Again, common sense approach tells you not to fire water up the air intakes, onto the fuse box etc etc.

:thumb:


----------



## The Cueball (Feb 8, 2007)

amiller said:


> Hmmm, I have said the same on the many cars I've done over the past few years, APART from covering the individual coil packs on VAG engines as they HATE any water.
> 
> Again, common sense approach tells you not to fire water up the air intakes, onto the fuse box etc etc.
> 
> :thumb:


Haven't had many VAGs.....

My wee polo loved it's bath  :doublesho:doublesho :lol:

S8 has the big plastic covers so I didn't bother with that...

Spot on about the air intake... I do also cover these if they are the open boy racer "I get a million bhp" filter types.... but I don't usually have them on my cars... just thought I would flag it though...

:thumb:


----------



## MarkSmith (Dec 17, 2010)

Thanks everyone.

Are there any specific issues with my engine that anyone may know of ? ( its a Ford Cougar but I have a Ford Focus Duratec Engine fitted in it )


----------



## kasman (Sep 10, 2009)

MarkSmith said:


> Thanks everyone.
> 
> Are there any specific issues with my engine that anyone may know of ? ( its a Ford Cougar but I have a Ford Focus Duratec Engine fitted in it )


Nothing comes to mind mate. Ive done loads of these types, just take on board the warnings from the other posts, common sense is king!!:thumb:


----------



## weejp (Feb 21, 2008)

A wee warning (probably not applicable to your car)

Be careful the paint in the engine bay isn't water based without a clear coat like it is on my Mini, I found out the hard way - a total disaster the other day.

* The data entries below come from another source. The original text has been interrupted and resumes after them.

-- pv_equiv track=rewrite | github.com/BojanUSI/Python-Algorithms | Exam Exercises/oldmidterm2.py | algo_x
-- ===== SOURCE A (Python) =====
-- def algo_x(A):
--     for i in range(2, len(A)):
--         for j in range(1, i-1):
--             for k in range(0, j-1):
--                 if abs(A[i] - A[j]) == abs(A[j]- A[k])  or \
--                 abs(A[i] - A[k]) == abs(A[k]-A[j]) or \
--                 abs(A[k] - A[i]) == abs(A[i]-A[j]):
--                     return True
--
--     return False
-- ===== SOURCE B (Python) =====
-- def _gapped_pair(vals):
--     # True iff there are positions a < b in vals with b - a >= 2 and vals[a] == vals[b]
--     seen = set()
--     for b in range(2, len(vals)):
--         seen.add(vals[b - 2])
--         if vals[b] in seen:
--             return True
--     return False
--
--
-- def algo_x(A):
--     n = len(A)
--     for p in range(n):
--         # p as the middle index: a common distance on both sides
--         left = {abs(A[p] - A[k]) for k in range(p - 1)}
--         if any(abs(A[i] - A[p]) in left for i in range(p + 2, n)):
--             return True
--         # p as the leftmost index: two equal distances among A[p+2:], positions >= 2 apart
--         if _gapped_pair([abs(A[p] - A[t]) for t in range(p + 2, n)]):
--             return True
--         # p as the rightmost index: two equal distances among A[:p-1], positions >= 2 apart
--         if _gapped_pair([abs(A[p] - A[t]) for t in range(p - 1)]):
--             return True
--     return False
-- ===== Notes on version B (the rewrite author's own statement) =====
-- stated objective: faster
-- what changed: B replaces A's O(n^3) triple nested index loop by a per-pivot O(n) scan: for each pivot index it intersects hash sets of absolute distances to the left and right (middle-pivot case) and detects two equal distances at positions >= 2 apart on one side with a growing seen-set (end-pivot cases).
import Mathlib
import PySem

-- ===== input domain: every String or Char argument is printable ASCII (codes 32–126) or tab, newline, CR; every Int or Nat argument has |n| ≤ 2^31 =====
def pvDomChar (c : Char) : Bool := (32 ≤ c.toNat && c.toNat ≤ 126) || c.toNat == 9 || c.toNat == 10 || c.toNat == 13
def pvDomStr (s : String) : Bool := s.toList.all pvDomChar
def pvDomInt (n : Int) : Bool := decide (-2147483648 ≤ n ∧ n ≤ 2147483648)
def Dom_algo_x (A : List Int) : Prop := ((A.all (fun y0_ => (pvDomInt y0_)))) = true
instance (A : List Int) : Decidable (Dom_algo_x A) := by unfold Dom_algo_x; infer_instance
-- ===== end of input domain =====

-- B replaces A's cubic triple loop by a quadratic per-pivot scan with hash sets of
-- absolute distances (objective: faster).

-- ===== PORT A =====
-- literal transliteration of A's triple nested loop with early return
def algo_x (A : List Int) : Bool :=
  (PySem.List.pyRange 2 (A.length : Int)).any (fun i =>
    (PySem.List.pyRange 1 (i - 1)).any (fun j =>
      (PySem.List.pyRange 0 (j - 1)).any (fun k =>
        decide (|PySem.List.pyGetD A i 0 - PySem.List.pyGetD A j 0| = |PySem.List.pyGetD A j 0 - PySem.List.pyGetD A k 0|) ||
        decide (|PySem.List.pyGetD A i 0 - PySem.List.pyGetD A k 0| = |PySem.List.pyGetD A k 0 - PySem.List.pyGetD A j 0|) ||
        decide (|PySem.List.pyGetD A k 0 - PySem.List.pyGetD A i 0| = |PySem.List.pyGetD A i 0 - PySem.List.pyGetD A j 0|))))

-- ===== PORT B =====
-- Source B's _gapped_pair: 'for b in range(2, len(vals))' with the growing set 'seen'
def gappedPairLoop (vals : List Int) : PySem.Set Int → List Int → Bool
  | _, [] => false
  | seen, b :: rest =>
    let seen' := PySem.Set.add seen (PySem.List.pyGetD vals (b - 2) 0)
    if PySem.Set.contains seen' (PySem.List.pyGetD vals b 0) then true
    else gappedPairLoop vals seen' rest

def gappedPair (vals : List Int) : Bool :=
  gappedPairLoop vals PySem.Set.empty (PySem.List.pyRange 2 (vals.length : Int))

def algo_x_alt (A : List Int) : Bool :=
  (PySem.List.pyRange 0 (A.length : Int)).any (fun p =>
    (let left := PySem.Set.ofList ((PySem.List.pyRange 0 (p - 1)).map
        (fun k => |PySem.List.pyGetD A p 0 - PySem.List.pyGetD A k 0|))
     (PySem.List.pyRange (p + 2) (A.length : Int)).any (fun i =>
        PySem.Set.contains left |PySem.List.pyGetD A i 0 - PySem.List.pyGetD A p 0|)) ||
    gappedPair ((PySem.List.pyRange (p + 2) (A.length : Int)).map
        (fun t => |PySem.List.pyGetD A p 0 - PySem.List.pyGetD A t 0|)) ||
    gappedPair ((PySem.List.pyRange 0 (p - 1)).map
        (fun t => |PySem.List.pyGetD A p 0 - PySem.List.pyGetD A t 0|)))

-- ===== PRECONDITION & SPEC =====
def Spec_algo_x (A : List Int) (out : Bool) : Prop := out = algo_x_alt A
instance (A : List Int) (out : Bool) : Decidable (Spec_algo_x A out) := by unfold Spec_algo_x; infer_instance

-- ===== CLAIM (what is proved, stated in full; the proofs are below) =====
def Claim_equal_algo_x : Prop := ∀ (A : List Int), Dom_algo_x A → Spec_algo_x A (algo_x A)

-- ===== LEMMAS AND PROOFS =====

-- the common existential both programs decide
def pvTriple (A : List Int) : Prop :=
  ∃ i j k : Nat, k + 2 ≤ j ∧ j + 2 ≤ i ∧ i < A.length ∧
    (|A.getD i 0 - A.getD j 0| = |A.getD j 0 - A.getD k 0| ∨
     |A.getD i 0 - A.getD k 0| = |A.getD k 0 - A.getD j 0| ∨
     |A.getD k 0 - A.getD i 0| = |A.getD i 0 - A.getD j 0|)

lemma pyRange_nil_of_le {a b : Int} (h : b ≤ a) : PySem.List.pyRange a b = [] := by
  apply List.eq_nil_iff_forall_not_mem.mpr
  intro x hx
  rw [PySem.List.mem_pyRange_one] at hx
  omega

lemma pyRange_natCast (m : Nat) : ∀ s : Nat,
    PySem.List.pyRange (s : Int) (m : Int) = (List.range' s (m - s)).map (fun t : Nat => (t : Int)) := by
  suffices h : ∀ d s : Nat, m - s = d →
      PySem.List.pyRange (s : Int) (m : Int) = (List.range' s (m - s)).map (fun t : Nat => (t : Int)) by
    intro s; exact h (m - s) s rfl
  intro d
  induction d with
  | zero =>
    intro s hs
    rw [pyRange_nil_of_le (by omega), hs]
    simp
  | succ d ihd =>
    intro s hs
    have hlt : s < m := by omega
    rw [PySem.List.pyRange_one_cons (by exact_mod_cast hlt),
        show ((s : Int) + 1) = ((s + 1 : Nat) : Int) by push_cast; ring,
        ihd (s + 1) (by omega),
        show m - s = (m - (s + 1)) + 1 by omega, List.range'_succ, List.map_cons]

lemma gappedPairLoop_iff (vals : List Int) : ∀ (c : Nat), 2 ≤ c → ∀ (seen : PySem.Set Int),
    (∀ x, x ∈ seen ↔ ∃ a : Nat, a + 3 ≤ c ∧ vals.getD a 0 = x) →
    (gappedPairLoop vals seen (PySem.List.pyRange (c : Int) (vals.length : Int)) = true ↔
      ∃ a b : Nat, a + 2 ≤ b ∧ c ≤ b ∧ b < vals.length ∧ vals.getD a 0 = vals.getD b 0) := by
  suffices h : ∀ d c : Nat, vals.length - c = d → 2 ≤ c → ∀ seen : PySem.Set Int,
      (∀ x, x ∈ seen ↔ ∃ a : Nat, a + 3 ≤ c ∧ vals.getD a 0 = x) →
      (gappedPairLoop vals seen (PySem.List.pyRange (c : Int) (vals.length : Int)) = true ↔
        ∃ a b : Nat, a + 2 ≤ b ∧ c ≤ b ∧ b < vals.length ∧ vals.getD a 0 = vals.getD b 0) by
    intro c hc seen hseen; exact h (vals.length - c) c rfl hc seen hseen
  intro d
  induction d with
  | zero =>
    intro c hd hc seen hseen
    rw [pyRange_nil_of_le (by omega)]
    simp only [gappedPairLoop]
    constructor
    · intro hf; exact absurd hf (by simp)
    · rintro ⟨a, b, _, _, _, _⟩; omega
  | succ d ihd =>
    intro c hd hc seen hseen
    have h : c < vals.length := by omega
    rw [PySem.List.pyRange_one_cons (by exact_mod_cast h), gappedPairLoop]
    have hc2 : (c : Int) - 2 = ((c - 2 : Nat) : Int) := by omega
    rw [hc2, PySem.List.pyGetD_natCast, PySem.List.pyGetD_natCast]
    set seen' := PySem.Set.add seen (vals.getD (c - 2) 0) with hs'
    have hmem' : ∀ x, x ∈ seen' ↔ ∃ a : Nat, a + 3 ≤ c + 1 ∧ vals.getD a 0 = x := by
      intro x
      rw [hs', PySem.Set.mem_add, hseen x]
      constructor
      · rintro (⟨a, ha, hv⟩ | hx)
        · exact ⟨a, by omega, hv⟩
        · exact ⟨c - 2, by omega, hx.symm⟩
      · rintro ⟨a, ha, hv⟩
        by_cases hac : a + 3 ≤ c
        · exact Or.inl ⟨a, hac, hv⟩
        · have : a = c - 2 := by omega
          subst this; exact Or.inr hv.symm
    by_cases ht : vals.getD c 0 ∈ seen'
    · rw [if_pos ((PySem.Set.contains_iff _ _).mpr ht)]
      simp only [true_iff]
      obtain ⟨a, ha, hv⟩ := (hmem' _).mp ht
      exact ⟨a, c, by omega, by omega, h, hv⟩
    · rw [if_neg (by simpa [PySem.Set.contains_iff] using ht)]
      rw [show ((c : Int) + 1) = ((c + 1 : Nat) : Int) by push_cast; ring,
          ihd (c + 1) (by omega) (by omega) seen' hmem']
      constructor
      · rintro ⟨a, b, h1, h2, h3, h4⟩; exact ⟨a, b, h1, by omega, h3, h4⟩
      · rintro ⟨a, b, h1, h2, h3, h4⟩
        by_cases hbc : b = c
        · exfalso
          apply ht
          apply (hmem' _).mpr
          exact ⟨a, by omega, by rw [h4, hbc]⟩
        · exact ⟨a, b, h1, by omega, h3, h4⟩

lemma gappedPair_iff (vals : List Int) :
    gappedPair vals = true ↔
      ∃ a b : Nat, a + 2 ≤ b ∧ b < vals.length ∧ vals.getD a 0 = vals.getD b 0 := by
  have hseen : ∀ x : Int, x ∈ (PySem.Set.empty : PySem.Set Int) ↔
      ∃ a : Nat, a + 3 ≤ 2 ∧ vals.getD a 0 = x := by
    intro x
    constructor
    · intro hx; exact absurd hx (by simp [PySem.Set.empty])
    · rintro ⟨a, ha, _⟩; omega
  rw [gappedPair, show (2 : Int) = ((2 : Nat) : Int) by norm_num,
      gappedPairLoop_iff vals 2 (le_refl 2) PySem.Set.empty hseen]
  constructor
  · rintro ⟨a, b, h1, _, h3, h4⟩; exact ⟨a, b, h1, h3, h4⟩
  · rintro ⟨a, b, h1, h3, h4⟩; exact ⟨a, b, h1, by omega, h3, h4⟩

lemma getD_map_range' (f : Int → Int) (s len a : Nat) (ha : a < len) :
    ((List.range' s len).map (fun t : Nat => f (t : Int))).getD a 0 = f ((s + a : Nat) : Int) := by
  rw [List.getD_eq_getElem?_getD, List.getElem?_eq_getElem (by simpa using ha)]
  simp

lemma gappedPair_map_iff (f : Int → Int) (s n : Nat) :
    gappedPair ((PySem.List.pyRange (s : Int) (n : Int)).map f) = true ↔
      ∃ j i : Nat, s ≤ j ∧ j + 2 ≤ i ∧ i < n ∧ f (j : Int) = f (i : Int) := by
  rw [pyRange_natCast, List.map_map, gappedPair_iff]
  simp only [Function.comp_def, List.length_map, List.length_range']
  constructor
  · rintro ⟨a, b, h1, h2, h3⟩
    rw [getD_map_range' f s (n - s) a (by omega), getD_map_range' f s (n - s) b h2] at h3
    exact ⟨s + a, s + b, by omega, by omega, by omega, h3⟩
  · rintro ⟨j, i, h1, h2, h3, h4⟩
    refine ⟨j - s, i - s, by omega, by omega, ?_⟩
    rw [getD_map_range' f s (n - s) (j - s) (by omega),
        getD_map_range' f s (n - s) (i - s) (by omega),
        show s + (j - s) = j by omega, show s + (i - s) = i by omega]
    exact h4

lemma gappedPair_map_iff0 (f : Int → Int) (n : Nat) :
    gappedPair ((PySem.List.pyRange 0 (n : Int)).map f) = true ↔
      ∃ j i : Nat, j + 2 ≤ i ∧ i < n ∧ f (j : Int) = f (i : Int) := by
  have h := gappedPair_map_iff f 0 n
  rw [Nat.cast_zero] at h
  rw [h]
  constructor
  · rintro ⟨j, i, _, h2, h3, h4⟩; exact ⟨j, i, h2, h3, h4⟩
  · rintro ⟨j, i, h2, h3, h4⟩; exact ⟨j, i, Nat.zero_le j, h2, h3, h4⟩

lemma algo_x_iff (A : List Int) : algo_x A = true ↔ pvTriple A := by
  rw [algo_x]
  simp only [List.any_eq_true, PySem.List.mem_pyRange_one, Bool.or_eq_true, decide_eq_true_eq]
  constructor
  · rintro ⟨i, ⟨hi2, hin⟩, j, ⟨hj1, hji⟩, k, ⟨hk0, hkj⟩, hcond⟩
    refine ⟨i.toNat, j.toNat, k.toNat, by omega, by omega, by omega, ?_⟩
    rw [PySem.List.pyGetD_of_nonneg A 0 (by omega), PySem.List.pyGetD_of_nonneg A 0 (by omega),
        PySem.List.pyGetD_of_nonneg A 0 (by omega)] at hcond
    exact or_assoc.mp hcond
  · rintro ⟨i, j, k, h1, h2, h3, hcond⟩
    refine ⟨(i : Int), ⟨by omega, by omega⟩, (j : Int), ⟨by omega, by omega⟩,
      (k : Int), ⟨by omega, by omega⟩, ?_⟩
    rw [PySem.List.pyGetD_natCast, PySem.List.pyGetD_natCast, PySem.List.pyGetD_natCast]
    exact or_assoc.mpr hcond

lemma algo_x_alt_iff (A : List Int) : algo_x_alt A = true ↔ pvTriple A := by
  rw [algo_x_alt]
  simp only [List.any_eq_true, PySem.List.mem_pyRange_one, Bool.or_eq_true]
  constructor
  · rintro ⟨p, ⟨hp0, hpn⟩, hcase⟩
    obtain ⟨pn, rfl⟩ : ∃ pn : Nat, p = (pn : Int) := ⟨p.toNat, by omega⟩
    rcases hcase with (hcase | hcase) | hcase
    · -- p is the middle index
      simp only [PySem.List.mem_pyRange_one, PySem.Set.contains_iff,
        PySem.Set.mem_ofList, List.mem_map] at hcase
      obtain ⟨i, ⟨hi1, hi2⟩, k, hk, hval⟩ := hcase
      refine ⟨i.toNat, pn, k.toNat, by omega, by omega, by omega, Or.inl ?_⟩
      rw [PySem.List.pyGetD_natCast] at hval
      rw [PySem.List.pyGetD_of_nonneg A 0 (by omega), PySem.List.pyGetD_of_nonneg A 0 (by omega)]
        at hval
      rw [← hval]
    · -- p is the leftmost index
      rw [show ((pn : Int) + 2) = ((pn + 2 : Nat) : Int) by push_cast; ring,
          gappedPair_map_iff] at hcase
      obtain ⟨j, i, hj, hji, hin, hval⟩ := hcase
      rw [PySem.List.pyGetD_natCast, PySem.List.pyGetD_natCast, PySem.List.pyGetD_natCast] at hval
      refine ⟨i, j, pn, by omega, by omega, by omega, Or.inr (Or.inl ?_)⟩
      rw [abs_sub_comm (A.getD i 0), ← hval, abs_sub_comm]
    · -- p is the rightmost index
      rcases Nat.eq_zero_or_pos pn with h0 | h0
      · subst h0
        rw [show ((0 : Nat) : Int) - 1 = -1 by norm_num, pyRange_nil_of_le (by norm_num)] at hcase
        simp only [List.map_nil, List.length_nil, Nat.cast_zero, gappedPair] at hcase
        rw [pyRange_nil_of_le (by norm_num)] at hcase
        exact absurd hcase (by simp [gappedPairLoop])
      · rw [show ((pn : Int) - 1) = ((pn - 1 : Nat) : Int) by omega, gappedPair_map_iff0] at hcase
        obtain ⟨k, j, hkj, hjp, hval⟩ := hcase
        rw [PySem.List.pyGetD_natCast, PySem.List.pyGetD_natCast, PySem.List.pyGetD_natCast] at hval
        refine ⟨pn, j, k, by omega, by omega, by omega, Or.inr (Or.inr ?_)⟩
        calc |A.getD k 0 - A.getD pn 0| = |A.getD pn 0 - A.getD k 0| := abs_sub_comm _ _
          _ = |A.getD pn 0 - A.getD j 0| := hval
  · rintro ⟨i, j, k, h1, h2, h3, hcond⟩
    rcases hcond with hval | hval | hval
    · -- middle pivot p := j, first disjunct of B
      refine ⟨(j : Int), ⟨by omega, by omega⟩, Or.inl (Or.inl ?_)⟩
      simp only [PySem.List.mem_pyRange_one, PySem.Set.contains_iff,
        PySem.Set.mem_ofList, List.mem_map]
      refine ⟨(i : Int), ⟨by omega, by omega⟩, (k : Int), ⟨by omega, by omega⟩, ?_⟩
      rw [PySem.List.pyGetD_natCast, PySem.List.pyGetD_natCast, PySem.List.pyGetD_natCast, hval]
    · -- leftmost pivot p := k, second disjunct of B
      refine ⟨(k : Int), ⟨by omega, by omega⟩, Or.inl (Or.inr ?_)⟩
      rw [show ((k : Int) + 2) = ((k + 2 : Nat) : Int) by push_cast; ring, gappedPair_map_iff]
      refine ⟨j, i, by omega, by omega, by omega, ?_⟩
      rw [PySem.List.pyGetD_natCast, PySem.List.pyGetD_natCast, PySem.List.pyGetD_natCast]
      calc |A.getD k 0 - A.getD j 0| = |A.getD i 0 - A.getD k 0| := hval.symm
        _ = |A.getD k 0 - A.getD i 0| := abs_sub_comm _ _
    · -- rightmost pivot p := i, third disjunct of B
      refine ⟨(i : Int), ⟨by omega, by omega⟩, Or.inr ?_⟩
      rw [show ((i : Int) - 1) = ((i - 1 : Nat) : Int) by omega, gappedPair_map_iff0]
      refine ⟨k, j, by omega, by omega, ?_⟩
      rw [PySem.List.pyGetD_natCast, PySem.List.pyGetD_natCast, PySem.List.pyGetD_natCast]
      rw [abs_sub_comm (A.getD i 0) (A.getD k 0)]
      exact hval

-- ===== VERDICT (by name: the statement is the Claim_ definition above) =====
theorem algo_x_spec : Claim_equal_algo_x := by
  intro A _
  unfold Spec_algo_x
  rw [Bool.eq_iff_iff, algo_x_iff, algo_x_alt_iff]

I think a warning sticker should have been put in the engine bay.

Good luck, and I'm certain it'll be amazing like the rest of your work I've seen. Cheers!


----------



## mjn (May 16, 2011)

MarkSmith said:


> Sorry, pics not showing again - must upgrade my photobucket to pro so people can see my pics !


Send me the photos, and i'll upload to my account for you :thumb:


----------



## wookey (Jul 13, 2007)

A few tips...

1. Make sure the engine is cold.

2. Check all caps/covers are done up tight e.g oil cap, fuse box cover etc

3. Remove any loose debris e.g leafs, twigs etc.

4. Wet the windscreen, bonnet, wings and front bumper so that if you do get any over spray on these areas it rinses off without stain.

5. I never do it with the engine running, as you are more likely to draw water in, plus the heat from a running engine will dry any chemicals out quicker, which will also make them stronger.


----------



## wookey (Jul 13, 2007)

Also, get everything wet first, then apply the cleaner (check correct dilution), never let it dry out then rinse thoroughly.


----------